Trumbull First Selectman recommends against combined senior/aquatics facility

First Selectman Vicki Tesoro recommended the town no longer consider building a combination senior, community and aquatics center on Hardy Lane.

First Selectman Vicki Tesoro recommended the town no longer consider building a combination senior, community and aquatics center on Hardy Lane.

Donald Eng /

TRUMBULL — Citing, among other things “an unsustainable increase in the cost of construction,” First Selectman Vicki Tesoro recommended the town no longer consider building a combination senior, community and aquatics center on a 25-acre town-owned parcel of land on Hardy Lane.

Instead, she suggested pursuing them as two separate projects.

Tesoro gave an impassioned plea Wednesday night during a combined meeting of the community facilities building committee and aquatics facilities building committee. The committees had joined together to discuss the possibility of the combination community center and aquatics facility, which some preliminary designs showed could be between 55,000 and 60,000 square feet in size.

Though she had supported the combined project in the past, Tesoro said many factors — including “the war in Ukraine and the resulting instability in the world economy” — have worsened already pervasive material shortages and supply chain issues.

“While a combined facility has the potential to be a tremendous long-term investment for Trumbull, we simply cannot ignore the current economic reality that it is likely not financially feasible at this time,” Tesoro said. “That said, the senior community center and aquatics facility are still long-standing needs that must be addressed and we have reached the point where inaction is no longer an option. Thus, my recommendation is to again revert to separate projects.”

She said there were financial benefits to pursuing the projects separately, mainly because it “may increase the potential for facility specific grants not otherwise available if the projects were combined.”

The chairs of both the community facilities building committee and aquatics facilities building committee seemed somewhat disappointed by the recommendation for the radical pivot, but ultimately decided to take the first selectman’s suggestion and pursue the projects separately.

“I was hopeful that we had gained some momentum and some traction with a joint project because I do continue to feel that, all things being equal, a joint project would offer a long-term valuable asset to the community,” said Jason Marsh, chairman of the aquatics facility building committee.

Despite his wish for the combined project, Marsh said he didn’t want to be “tone deaf” to what is happening in the world from an economic standpoint.

“I agree that it’s probably not the right time to put forward a project of this magnitude,” he said. “My concern is that there’s never going to be a great time to do a capital project like this because it is an investment.”

In her comments, Tesoro said that, before the two committees merged, the senior community center was the closest to being “shovel ready,” so she recommended that “immediate short-term attention should be focused there with the goal of having a project of reasonable size and scope ready to capitalize on potential grant funding.”

As for the aquatics project, Tesoro said she wanted to be clear that “there is no scenario in which I would favor renovating or rebuilding the existing Hillcrest pool.” She was referring to the pool at Hillcrest Middle School, which closed last July and has not reopened. Earlier this year, the Trumbull Parks and Recreation Department announced that, due to various problems with the pool, it was unlikely that it would reopen.

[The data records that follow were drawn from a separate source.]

-- pv_equiv track=rewrite | github.com/chllming/ti-code-analysis-agent | src/utils/redis_sse_manager.py | format_sse_message
-- ===== SOURCE A (Python) =====
-- from typing import Dict, Any, Optional, List, Set
--
-- def format_sse_message(data: str, event: Optional[str] = None) -> str:
--     """Format a message as an SSE event."""
--     message = ""
--     if event:
--         message += f"event: {event}\n"
--
--     # Split data by newlines and prefix each line with "data: "
--     for line in data.split("\n"):
--         message += f"data: {line}\n"
--
--     # End with an extra newline to complete the event
--     message += "\n"
--     return message
-- ===== SOURCE B (Python) =====
-- def format_sse_message(data: str, event=None) -> str:
--     """Format a message as an SSE event (closed-form, no per-line loop)."""
--     prefix = f"event: {event}\n" if event else ""
--     return prefix + "data: " + data.replace("\n", "\ndata: ") + "\n\n"
-- ===== Notes on version B (the rewrite author's own statement) =====
-- stated objective: simpler
-- what changed: Replaces the split-and-accumulate loop over lines with a single closed-form str.replace that inserts the line prefix after every newline, plus one concatenation.
import Mathlib
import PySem

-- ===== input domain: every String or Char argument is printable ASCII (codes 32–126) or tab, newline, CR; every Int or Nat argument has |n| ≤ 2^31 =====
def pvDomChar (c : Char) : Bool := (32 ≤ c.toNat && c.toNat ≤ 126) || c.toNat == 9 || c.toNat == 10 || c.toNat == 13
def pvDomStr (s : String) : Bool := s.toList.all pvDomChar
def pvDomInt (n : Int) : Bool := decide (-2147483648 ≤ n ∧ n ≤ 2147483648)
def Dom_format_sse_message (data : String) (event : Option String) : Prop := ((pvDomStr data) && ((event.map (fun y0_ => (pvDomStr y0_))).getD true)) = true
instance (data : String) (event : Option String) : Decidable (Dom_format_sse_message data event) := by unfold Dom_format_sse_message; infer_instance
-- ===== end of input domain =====

-- B replaces A's split-and-loop over lines by one closed-form str.replace; proved equal for all inputs.


-- ===== PORT A =====
-- `if event:` — true iff event is not None and not the empty string
def ssePrefix (event : Option String) : List Char :=
  match event with
  | some e => if e.toList = [] then [] else "event: ".toList ++ e.toList ++ ['\n']
  | none => []

def format_sse_message (data : String) (event : Option String) : String :=
  let message := ssePrefix event
  let message :=
    (PySem.Chars.splitOn data.toList ['\n']).foldl
      (fun acc line => acc ++ "data: ".toList ++ line ++ ['\n']) message
  String.ofList (message ++ ['\n'])

-- ===== PORT B =====
def format_sse_message_alt (data : String) (event : Option String) : String :=
  String.ofList (ssePrefix event ++ "data: ".toList
    ++ PySem.Chars.replace data.toList ['\n'] ('\n' :: "data: ".toList)
    ++ ['\n', '\n'])

-- ===== PRECONDITION & SPEC =====
def Spec_format_sse_message (data : String) (event : Option String) (out : String) : Prop := out = format_sse_message_alt data event
instance (data : String) (event : Option String) (out : String) : Decidable (Spec_format_sse_message data event out) := by unfold Spec_format_sse_message; infer_instance

-- ===== CLAIM (what is proved, stated in full; the proofs are below) =====
def Claim_equal_format_sse_message : Prop := ∀ (data : String) (event : Option String), Dom_format_sse_message data event → Spec_format_sse_message data event (format_sse_message data event)

-- ===== LEMMAS AND PROOFS =====

-- structural version of data.replace("\n", "\ndata: ")
def replNl : List Char → List Char
  | [] => []
  | c :: t => if c = '\n' then '\n' :: "data: ".toList ++ replNl t else c :: replNl t

-- structural version of data.split("\n")
def splitNl : List Char → List (List Char)
  | [] => [[]]
  | c :: t =>
    if c = '\n' then [] :: splitNl t
    else match splitNl t with
      | [] => [[c]]
      | h :: r => (c :: h) :: r

def consHead (p : List Char) : List (List Char) → List (List Char)
  | [] => [p]
  | h :: r => (p ++ h) :: r

lemma replace_go_eq :
    ∀ (fuel : Nat) (l acc : List Char), l.length ≤ fuel →
      PySem.Chars.replace.go ['\n'] ('\n' :: "data: ".toList) fuel l acc
        = acc.reverse ++ replNl l := by
  intro fuel
  induction fuel with
  | zero =>
    intro l acc h
    have : l = [] := List.eq_nil_of_length_eq_zero (Nat.le_zero.mp h)
    subst this
    simp [PySem.Chars.replace.go, replNl]
  | succ n ih =>
    intro l acc h
    cases l with
    | nil => simp [PySem.Chars.replace.go, replNl]
    | cons c t =>
      by_cases hc : c = '\n'
      · subst hc
        rw [PySem.Chars.replace.go]
        simp only [List.isPrefixOf, replNl]
        rw [if_pos (by decide)]
        rw [ih _ _ (by simpa using Nat.lt_succ_iff.mp (by simpa using h))]
        simp
      · rw [PySem.Chars.replace.go]
        have hp : List.isPrefixOf ['\n'] (c :: t) = false := by
          simp [List.isPrefixOf]
          intro hcc
          exact absurd hcc.symm hc
        rw [hp]
        simp only [Bool.false_eq_true, if_false]
        rw [ih _ _ (by simpa using h)]
        simp [replNl, hc]

lemma splitNl_ne_nil : ∀ (t : List Char), splitNl t ≠ [] := by
  intro t
  cases t with
  | nil => simp [splitNl]
  | cons c t =>
    by_cases hc : c = '\n'
    · simp [splitNl, hc]
    · cases hs : splitNl t <;> simp [splitNl, hc, hs]

lemma split_go_eq :
    ∀ (fuel : Nat) (l cur : List Char) (acc : List (List Char)), l.length < fuel →
      PySem.Chars.splitOn.go ['\n'] fuel l cur acc
        = acc.reverse ++ consHead cur.reverse (splitNl l) := by
  intro fuel
  induction fuel with
  | zero => intro l cur acc h; omega
  | succ n ih =>
    intro l cur acc h
    cases l with
    | nil => simp [PySem.Chars.splitOn.go, splitNl, consHead]
    | cons c t =>
      rcases hs : splitNl t with _ | ⟨h0, r⟩
      · exact absurd hs (splitNl_ne_nil t)
      by_cases hc : c = '\n'
      · subst hc
        rw [PySem.Chars.splitOn.go]
        simp only [List.isPrefixOf]
        rw [if_pos (by decide)]
        rw [ih _ _ _ (by simpa using h)]
        simp [splitNl, hs, consHead]
      · rw [PySem.Chars.splitOn.go]
        have hp : List.isPrefixOf ['\n'] (c :: t) = false := by
          simp [List.isPrefixOf]
          intro hcc
          exact absurd hcc.symm hc
        rw [hp]
        simp only [Bool.false_eq_true, if_false]
        rw [ih _ _ _ (by simpa using h)]
        simp [splitNl, hs, hc, consHead]

lemma foldl_consHead_splitNl :
    ∀ (t : List Char) (m p : List Char),
      (consHead p (splitNl t)).foldl
        (fun acc line => acc ++ "data: ".toList ++ line ++ ['\n']) m
        = m ++ "data: ".toList ++ p ++ replNl t ++ ['\n'] := by
  intro t
  induction t with
  | nil => intro m p; simp [splitNl, consHead, replNl]
  | cons c t ih =>
    intro m p
    rcases hs : splitNl t with _ | ⟨h0, r⟩
    · exact absurd hs (splitNl_ne_nil t)
    by_cases hc : c = '\n'
    · subst hc
      have e1 : consHead p (splitNl ('\n' :: t)) = p :: consHead [] (splitNl t) := by
        simp [splitNl, hs, consHead]
      rw [e1, List.foldl_cons, ih]
      simp [replNl]
    · have e2 : consHead p (splitNl (c :: t)) = consHead (p ++ [c]) (splitNl t) := by
        simp [splitNl, hs, hc, consHead]
      rw [e2, ih]
      simp [replNl, hc]

-- ===== VERDICT (by name: the statement is the Claim_ definition above) =====
theorem format_sse_message_spec : Claim_equal_format_sse_message := by
  intro data event _
  unfold Spec_format_sse_message format_sse_message format_sse_message_alt
  rw [PySem.Chars.splitOn]
  rw [split_go_eq _ _ _ _ (Nat.lt_succ_self _)]
  rw [PySem.Chars.replace]
  simp only [List.isEmpty_cons, Bool.false_eq_true, if_false]
  rw [replace_go_eq _ _ _ (Nat.le_refl _)]
  simp only [List.reverse_nil, List.nil_append]
  rw [foldl_consHead_splitNl]
  simp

However, Tesoro said it might be a good idea to consider building a pool on the grounds of one of the schools.

The combined community senior center and aquatics facility had come under fire from some in the community, many of whom objected to having the large facility on the Hardy Lane parcel, near a residential neighborhood.

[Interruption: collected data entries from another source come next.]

-- pv_equiv track=rewrite | github.com/jano31415/codejam | kickstart/k2021_a/b.py | solve
-- ===== SOURCE A (Python) =====
-- def solve(R,C,grid):
--     totl = 0
--     rowl = [[0]*C for _ in range(R)]
--     rowr = [[0]*C for _ in range(R)]
--
--     for ri, row in enumerate(grid):
--         rowr_tmp = 0
--         for ci, c in enumerate(row):
--             if c == 1:
--                 rowr_tmp +=1
--             else:
--                 rowr_tmp = 0
--             if rowr_tmp > 1:
--                 # initialize rowl as grid (saving some end of grid checks)
--                 # and then rowr_tmp is
--                 # rowl[ri][ci-1] so we dont need the tmp variable
--                 # if we dont use the tmp variable we can also fill
--                 # coll (top) by using coll[ri-1][ci]!
--                 rowl[ri][ci] = rowr_tmp
--
--         rowr_tmp = 0
--         for ci in reversed(range(C)):
--             c = row[ci]
--             if c == 1:
--                 rowr_tmp += 1
--             else:
--                 rowr_tmp = 0
--             if rowr_tmp > 1:
--                 rowr[ri][ci] = rowr_tmp
--
--     coll = [[0] * C for _ in range(R)]
--     colr = [[0] * C for _ in range(R)]
--     for c in range(C):
--         colr_tmp = 0
--         for r in range(R):
--             if grid[r][c] == 1:
--                 colr_tmp += 1
--             else:
--                 colr_tmp = 0
--             if colr_tmp > 1:
--                 coll[r][c] = colr_tmp
--         colr_tmp = 0
--         for r in reversed(range(R)):
--             if grid[r][c] == 1:
--                 colr_tmp += 1
--             else:
--                 colr_tmp = 0
--             if colr_tmp > 1:
--                 colr[r][c] = colr_tmp
--
--     for ri,row in enumerate(grid):
--         for ci,c in enumerate(row):
--             if c != 1:
--                 continue
--             totl += get_l(rowl[ri][ci], coll[ri][ci])
--             totl += get_l(rowr[ri][ci], coll[ri][ci])
--             totl += get_l(rowr[ri][ci], colr[ri][ci])
--             totl += get_l(rowl[ri][ci], colr[ri][ci])
--     return totl
--
-- def get_l(a,b):
--     if min(a,b) < 2:
--         return 0
--     # a is max: min(a//2, b) - 1, by symmetry:
--     # we can micro optimize to .. -2
--     return min(a//2, b) - 1 + min(a,b//2) - 1
-- ===== SOURCE B (Python) =====
-- def get_l(a, b):
--     if min(a, b) < 2:
--         return 0
--     return min(a // 2, b) - 1 + min(a, b // 2) - 1
--
--
-- def solve(R, C, grid):
--     # Per-cell outward arm scans over the declared R x C window;
--     # no precomputed run-length tables.
--     tot = 0
--     for ri in range(R):
--         for ci in range(C):
--             if grid[ri][ci] != 1:
--                 continue
--             l = 0
--             j = ci
--             while j >= 0 and grid[ri][j] == 1:
--                 l += 1
--                 j -= 1
--             r = 0
--             j = ci
--             while j < C and grid[ri][j] == 1:
--                 r += 1
--                 j += 1
--             u = 0
--             j = ri
--             while j >= 0 and grid[j][ci] == 1:
--                 u += 1
--                 j -= 1
--             d = 0
--             j = ri
--             while j < R and grid[j][ci] == 1:
--                 d += 1
--                 j += 1
--             tot += get_l(l, u) + get_l(r, u) + get_l(r, d) + get_l(l, d)
--     return tot
-- ===== Notes on version B (the rewrite author's own statement) =====
-- stated objective: simpler
-- what changed: B drops the four precomputed run-length tables (rowl/rowr/coll/colr) and instead, for each 1-cell, scans outward in the four directions to get the arm lengths directly, feeding them to the unchanged get_l helper.
import Mathlib
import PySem

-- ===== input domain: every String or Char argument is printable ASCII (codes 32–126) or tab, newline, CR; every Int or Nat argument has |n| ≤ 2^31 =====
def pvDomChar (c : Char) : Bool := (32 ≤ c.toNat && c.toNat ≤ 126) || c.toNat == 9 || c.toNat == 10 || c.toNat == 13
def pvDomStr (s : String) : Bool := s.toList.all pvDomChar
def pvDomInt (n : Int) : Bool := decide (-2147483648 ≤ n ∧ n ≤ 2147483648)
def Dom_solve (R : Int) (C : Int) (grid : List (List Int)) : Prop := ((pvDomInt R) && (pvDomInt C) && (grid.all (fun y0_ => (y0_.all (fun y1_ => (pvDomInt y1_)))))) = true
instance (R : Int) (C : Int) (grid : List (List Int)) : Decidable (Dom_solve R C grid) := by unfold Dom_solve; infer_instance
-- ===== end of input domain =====

-- B replaces A's four precomputed run-length tables by per-cell outward arm scans
-- (simpler decomposition; same return value wherever A returns).

-- ===== PORT A =====
-- get_l, verbatim
def get_l (a : Int) (b : Int) : Int :=
  if min a b < 2 then 0
  else min (PySem.Int.floordiv a 2) b - 1 + min a (PySem.Int.floordiv b 2) - 1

Following the discussion, Lori Hayes-O’Brien, chair of the community facilities building committee, suggested that her committee and the aquatics committee should “break up.” Because the latter committee didn’t have a quorum, there couldn’t be a vote on the decision, though Marsh said he approved of the split.

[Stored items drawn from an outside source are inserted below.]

-- pv_equiv track=rewrite | github.com/nandkishorrathodk-art/Ironcliw-ai | backend/core/file_integrity_guardian.py | _has_indentation_break
-- ===== SOURCE A (Python) =====
-- from typing import (
--     Any, Callable, Dict, List, Optional, Set, Tuple, Union
-- )
--
-- def _has_indentation_break(lines: List[str]) -> bool:
--     """Check if file has suspicious indentation breaks."""
--     if len(lines) < 10:
--         return False
--
--     # Check last 10 lines for sudden indentation changes
--     last_lines = lines[-10:]
--     prev_indent = None
--
--     for line in last_lines:
--         if not line.strip():
--             continue
--
--         current_indent = len(line) - len(line.lstrip())
--
--         if prev_indent is not None:
--             # Sudden decrease by more than 8 spaces is suspicious
--             if prev_indent - current_indent > 8:
--                 return True
--
--         prev_indent = current_indent
--
--     return False
-- ===== SOURCE B (Python) =====
-- from typing import List, Optional, Tuple
--
-- def _scan(ls: List[str]) -> Tuple[Optional[int], bool]:
--     """Recursively scan: return (first non-blank indent or None,
--     whether a break >8 occurs between consecutive non-blank indents)."""
--     if not ls:
--         return None, False
--     head, rest = ls[0], ls[1:]
--     if not head.strip():
--         return _scan(rest)
--     ind = len(head) - len(head.lstrip())
--     nxt, brk = _scan(rest)
--     return ind, brk or (nxt is not None and ind - nxt > 8)
--
-- def _has_indentation_break(lines: List[str]) -> bool:
--     if len(lines) < 10:
--         return False
--     return _scan(lines[-10:])[1]
-- ===== Notes on version B (the rewrite author's own statement) =====
-- stated objective: alternative
-- what changed: Replaces A's iterative left-to-right state machine carrying prev_indent with a compositional structural recursion that recurses to the end of the list first and, on the way back, combines each sublist's result as a pair (first non-blank indent, break flag).
import Mathlib
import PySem

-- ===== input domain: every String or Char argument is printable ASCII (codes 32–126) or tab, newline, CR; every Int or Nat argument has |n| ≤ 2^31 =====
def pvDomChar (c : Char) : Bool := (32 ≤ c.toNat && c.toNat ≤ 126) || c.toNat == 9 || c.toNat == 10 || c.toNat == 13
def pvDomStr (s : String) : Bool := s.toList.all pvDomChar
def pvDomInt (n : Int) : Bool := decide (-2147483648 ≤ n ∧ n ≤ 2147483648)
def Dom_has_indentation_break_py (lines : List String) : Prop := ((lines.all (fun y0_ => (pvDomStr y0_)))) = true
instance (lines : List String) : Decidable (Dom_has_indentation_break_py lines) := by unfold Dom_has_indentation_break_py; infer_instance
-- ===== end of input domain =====

-- B replaces A's iterative prev_indent state machine with a compositional structural
-- recursion returning (first non-blank indent, break flag) for each suffix; same cost.

-- ===== PORT A =====
-- A's loop over last_lines carrying prev_indent (None → Option).
def pvALoop : List String → Option Int → Bool
  | [], _ => false
  | l :: rest, prev =>
    if PySem.Str.strip l == "" then pvALoop rest prev
    else
      let cur : Int := PySem.Str.len l - PySem.Str.len (PySem.Str.lstrip l)
      match prev with
      | some p => if p - cur > 8 then true else pvALoop rest (some cur)
      | none => pvALoop rest (some cur)

def has_indentation_break_py (lines : List String) : Bool :=
  if PySem.List.len lines < 10 then false
  else
    let last_lines := PySem.List.slice lines (some (-10)) none
    pvALoop last_lines none

-- ===== PORT B =====
-- B's recursive _scan: (first non-blank indent or none, break flag).
def pvScan : List String → Option Int × Bool
  | [] => (none, false)
  | head :: rest =>
    if PySem.Str.strip head == "" then pvScan rest
    else
      let ind : Int := PySem.Str.len head - PySem.Str.len (PySem.Str.lstrip head)
      let r := pvScan rest
      (some ind,
       r.2 || (match r.1 with
               | some n => decide (ind - n > 8)
               | none => false))

def has_indentation_break_py_alt (lines : List String) : Bool :=
  if PySem.List.len lines < 10 then false
  else (pvScan (PySem.List.slice lines (some (-10)) none)).2

-- ===== PRECONDITION & SPEC =====
def Spec_has_indentation_break_py (lines : List String) (out : Bool) : Prop := out = has_indentation_break_py_alt lines
instance (lines : List String) (out : Bool) : Decidable (Spec_has_indentation_break_py lines out) := by unfold Spec_has_indentation_break_py; infer_instance

-- ===== CLAIM =====
def Claim_equal_has_indentation_break_py : Prop := ∀ (lines : List String), Dom_has_indentation_break_py lines → Spec_has_indentation_break_py lines (has_indentation_break_py lines)

-- ===== LEMMAS AND PROOFS =====

-- The non-blank indents of a list of lines (proof device relating the two ports).
def pvIndents (ls : List String) : List Int :=
  (ls.filter (fun l => !(PySem.Str.strip l == ""))).map
    (fun l => PySem.Str.len l - PySem.Str.len (PySem.Str.lstrip l))

-- Whether some consecutive pair of xs drops by more than 8.
def pvPairAny : List Int → Bool
  | i :: j :: xs => decide (i - j > 8) || pvPairAny (j :: xs)
  | _ => false

lemma pvIndents_cons_blank (l : String) (rest : List String)
    (h : (PySem.Str.strip l == "") = true) :
    pvIndents (l :: rest) = pvIndents rest := by
  simp [pvIndents, List.filter_cons, h]

lemma pvIndents_cons_nonblank (l : String) (rest : List String)
    (h : ¬ (PySem.Str.strip l == "") = true) :
    pvIndents (l :: rest) =
      (PySem.Str.len l - PySem.Str.len (PySem.Str.lstrip l)) :: pvIndents rest := by
  simp [pvIndents, List.filter_cons, h]

lemma pvPairAny_cons (i : Int) (xs : List Int) :
    pvPairAny (i :: xs) =
      (pvPairAny xs || (match xs.head? with
                        | some n => decide (i - n > 8)
                        | none => false)) := by
  cases xs with
  | nil => simp [pvPairAny]
  | cons j ys => simp [pvPairAny, Bool.or_comm]

-- A's loop computes pvPairAny over prev (if any) followed by the non-blank indents.
lemma pvALoop_eq (ls : List String) (prev : Option Int) :
    pvALoop ls prev = pvPairAny (prev.toList ++ pvIndents ls) := by
  induction ls generalizing prev with
  | nil => cases prev <;> simp [pvALoop, pvIndents, pvPairAny]
  | cons l rest ih =>
    by_cases h : (PySem.Str.strip l == "") = true
    · rw [pvIndents_cons_blank l rest h]
      simp only [pvALoop, if_pos h]
      exact ih prev
    · rw [pvIndents_cons_nonblank l rest h]
      cases prev with
      | none =>
        simp only [pvALoop, if_neg h]
        exact ih (some _)
      | some p =>
        simp only [pvALoop, if_neg h, Option.toList, List.cons_append, List.nil_append]
        show _ = pvPairAny (p :: _ :: _)
        rw [pvPairAny]
        by_cases hc : (8:Int) < p - (PySem.Str.len l - PySem.Str.len (PySem.Str.lstrip l))
        · rw [if_pos hc, decide_eq_true hc, Bool.true_or]
        · rw [if_neg hc, decide_eq_false hc, Bool.false_or]
          exact ih (some _)

-- B's recursion computes (head of the non-blank indents, pvPairAny of them).
lemma pvScan_eq (ls : List String) :
    pvScan ls = ((pvIndents ls).head?, pvPairAny (pvIndents ls)) := by
  induction ls with
  | nil => simp [pvScan, pvIndents, pvPairAny]
  | cons l rest ih =>
    by_cases h : (PySem.Str.strip l == "") = true
    · rw [pvIndents_cons_blank l rest h]
      simp only [pvScan, if_pos h]
      exact ih
    · rw [pvIndents_cons_nonblank l rest h]
      simp only [pvScan, if_neg h, ih, List.head?_cons]
      rw [pvPairAny_cons]

-- ===== VERDICT =====
theorem has_indentation_break_py_spec : Claim_equal_has_indentation_break_py := by
  intro lines _
  show has_indentation_break_py lines = has_indentation_break_py_alt lines
  unfold has_indentation_break_py has_indentation_break_py_alt
  split
  · rfl
  · rw [pvALoop_eq, pvScan_eq]; rfl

Hayes-O’Brien said her committee’s next step would be to have a special meeting — tentatively planned for next Wednesday — to discuss the senior community center. Marsh said he hoped to have his committee meeting again soon, hopefully later this month or in early July.

Earlier in the meeting, Hayes-O’Brien, like Marsh, expressed disappointment at the need for the projects to go their separate ways, but understood why it had to happen. “It feels necessary but disappointing,” she said.